* _Material to process_:
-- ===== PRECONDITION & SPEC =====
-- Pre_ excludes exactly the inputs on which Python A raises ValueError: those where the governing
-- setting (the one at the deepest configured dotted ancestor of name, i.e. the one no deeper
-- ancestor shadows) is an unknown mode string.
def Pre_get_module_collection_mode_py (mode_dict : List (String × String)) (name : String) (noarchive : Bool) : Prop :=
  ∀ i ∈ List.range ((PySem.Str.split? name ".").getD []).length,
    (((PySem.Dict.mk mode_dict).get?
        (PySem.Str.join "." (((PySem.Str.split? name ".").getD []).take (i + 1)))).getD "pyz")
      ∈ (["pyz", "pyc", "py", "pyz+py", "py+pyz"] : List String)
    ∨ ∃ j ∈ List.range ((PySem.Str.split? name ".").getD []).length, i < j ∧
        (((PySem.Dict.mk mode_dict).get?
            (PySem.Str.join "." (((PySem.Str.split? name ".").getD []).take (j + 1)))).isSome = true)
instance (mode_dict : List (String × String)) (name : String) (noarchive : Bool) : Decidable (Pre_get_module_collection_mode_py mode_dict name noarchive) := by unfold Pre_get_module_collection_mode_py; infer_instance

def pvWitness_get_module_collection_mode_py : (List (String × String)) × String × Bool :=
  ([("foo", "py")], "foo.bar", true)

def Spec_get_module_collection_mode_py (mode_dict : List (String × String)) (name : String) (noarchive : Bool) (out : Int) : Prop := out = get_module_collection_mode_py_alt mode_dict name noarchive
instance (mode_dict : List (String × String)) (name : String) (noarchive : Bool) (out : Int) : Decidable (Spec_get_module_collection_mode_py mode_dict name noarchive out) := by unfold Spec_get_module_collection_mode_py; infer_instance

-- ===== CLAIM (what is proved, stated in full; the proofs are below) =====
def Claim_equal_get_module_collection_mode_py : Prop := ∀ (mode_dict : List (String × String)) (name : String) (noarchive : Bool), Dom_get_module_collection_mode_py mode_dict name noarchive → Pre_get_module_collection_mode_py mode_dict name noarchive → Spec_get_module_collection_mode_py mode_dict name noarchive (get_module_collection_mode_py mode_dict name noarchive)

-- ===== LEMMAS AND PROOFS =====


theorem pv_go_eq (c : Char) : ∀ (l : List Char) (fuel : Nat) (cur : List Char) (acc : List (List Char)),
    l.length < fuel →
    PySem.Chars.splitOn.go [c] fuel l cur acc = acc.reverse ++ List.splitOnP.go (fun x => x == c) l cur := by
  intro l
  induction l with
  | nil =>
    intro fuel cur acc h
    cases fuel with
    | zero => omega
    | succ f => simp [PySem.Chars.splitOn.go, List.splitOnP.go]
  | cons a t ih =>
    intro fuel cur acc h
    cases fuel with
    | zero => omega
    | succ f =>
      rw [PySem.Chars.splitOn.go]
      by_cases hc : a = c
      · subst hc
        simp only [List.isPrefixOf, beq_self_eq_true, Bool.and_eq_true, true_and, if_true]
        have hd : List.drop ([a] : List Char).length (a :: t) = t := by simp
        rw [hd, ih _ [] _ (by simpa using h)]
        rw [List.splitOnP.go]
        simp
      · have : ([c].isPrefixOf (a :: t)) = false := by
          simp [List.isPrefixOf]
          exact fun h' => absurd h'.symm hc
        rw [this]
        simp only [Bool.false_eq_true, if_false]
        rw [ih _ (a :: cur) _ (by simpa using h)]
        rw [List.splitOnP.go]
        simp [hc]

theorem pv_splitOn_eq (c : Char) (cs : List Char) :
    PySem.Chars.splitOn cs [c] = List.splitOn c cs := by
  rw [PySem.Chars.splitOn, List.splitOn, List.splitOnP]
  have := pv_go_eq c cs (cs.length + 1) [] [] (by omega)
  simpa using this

* _Required action_: Repeat each entry exactly.

* _Solution to this exercise_:
-- ===== PRECONDITION & SPEC =====
-- Pre_ excludes exactly the inputs on which Python A raises ValueError: those where the governing
-- setting (the one at the deepest configured dotted ancestor of name, i.e. the one no deeper
-- ancestor shadows) is an unknown mode string.
def Pre_get_module_collection_mode_py (mode_dict : List (String × String)) (name : String) (noarchive : Bool) : Prop :=
  ∀ i ∈ List.range ((PySem.Str.split? name ".").getD []).length,
    (((PySem.Dict.mk mode_dict).get?
        (PySem.Str.join "." (((PySem.Str.split? name ".").getD []).take (i + 1)))).getD "pyz")
      ∈ (["pyz", "pyc", "py", "pyz+py", "py+pyz"] : List String)
    ∨ ∃ j ∈ List.range ((PySem.Str.split? name ".").getD []).length, i < j ∧
        (((PySem.Dict.mk mode_dict).get?
            (PySem.Str.join "." (((PySem.Str.split? name ".").getD []).take (j + 1)))).isSome = true)
instance (mode_dict : List (String × String)) (name : String) (noarchive : Bool) : Decidable (Pre_get_module_collection_mode_py mode_dict name noarchive) := by unfold Pre_get_module_collection_mode_py; infer_instance

def pvWitness_get_module_collection_mode_py : (List (String × String)) × String × Bool :=
  ([("foo", "py")], "foo.bar", true)

def Spec_get_module_collection_mode_py (mode_dict : List (String × String)) (name : String) (noarchive : Bool) (out : Int) : Prop := out = get_module_collection_mode_py_alt mode_dict name noarchive
instance (mode_dict : List (String × String)) (name : String) (noarchive : Bool) (out : Int) : Decidable (Spec_get_module_collection_mode_py mode_dict name noarchive out) := by unfold Spec_get_module_collection_mode_py; infer_instance

-- ===== CLAIM (what is proved, stated in full; the proofs are below) =====
def Claim_equal_get_module_collection_mode_py : Prop := ∀ (mode_dict : List (String × String)) (name : String) (noarchive : Bool), Dom_get_module_collection_mode_py mode_dict name noarchive → Pre_get_module_collection_mode_py mode_dict name noarchive → Spec_get_module_collection_mode_py mode_dict name noarchive (get_module_collection_mode_py mode_dict name noarchive)

-- ===== LEMMAS AND PROOFS =====


theorem pv_go_eq (c : Char) : ∀ (l : List Char) (fuel : Nat) (cur : List Char) (acc : List (List Char)),
    l.length < fuel →
    PySem.Chars.splitOn.go [c] fuel l cur acc = acc.reverse ++ List.splitOnP.go (fun x => x == c) l cur := by
  intro l
  induction l with
  | nil =>
    intro fuel cur acc h
    cases fuel with
    | zero => omega
    | succ f => simp [PySem.Chars.splitOn.go, List.splitOnP.go]
  | cons a t ih =>
    intro fuel cur acc h
    cases fuel with
    | zero => omega
    | succ f =>
      rw [PySem.Chars.splitOn.go]
      by_cases hc : a = c
      · subst hc
        simp only [List.isPrefixOf, beq_self_eq_true, Bool.and_eq_true, true_and, if_true]
        have hd : List.drop ([a] : List Char).length (a :: t) = t := by simp
        rw [hd, ih _ [] _ (by simpa using h)]
        rw [List.splitOnP.go]
        simp
      · have : ([c].isPrefixOf (a :: t)) = false := by
          simp [List.isPrefixOf]
          exact fun h' => absurd h'.symm hc
        rw [this]
        simp only [Bool.false_eq_true, if_false]
        rw [ih _ (a :: cur) _ (by simpa using h)]
        rw [List.splitOnP.go]
        simp [hc]

theorem pv_splitOn_eq (c : Char) (cs : List Char) :
    PySem.Chars.splitOn cs [c] = List.splitOn c cs := by
  rw [PySem.Chars.splitOn, List.splitOn, List.splitOnP]
  have := pv_go_eq c cs (cs.length + 1) [] [] (by omega)
  simpa using this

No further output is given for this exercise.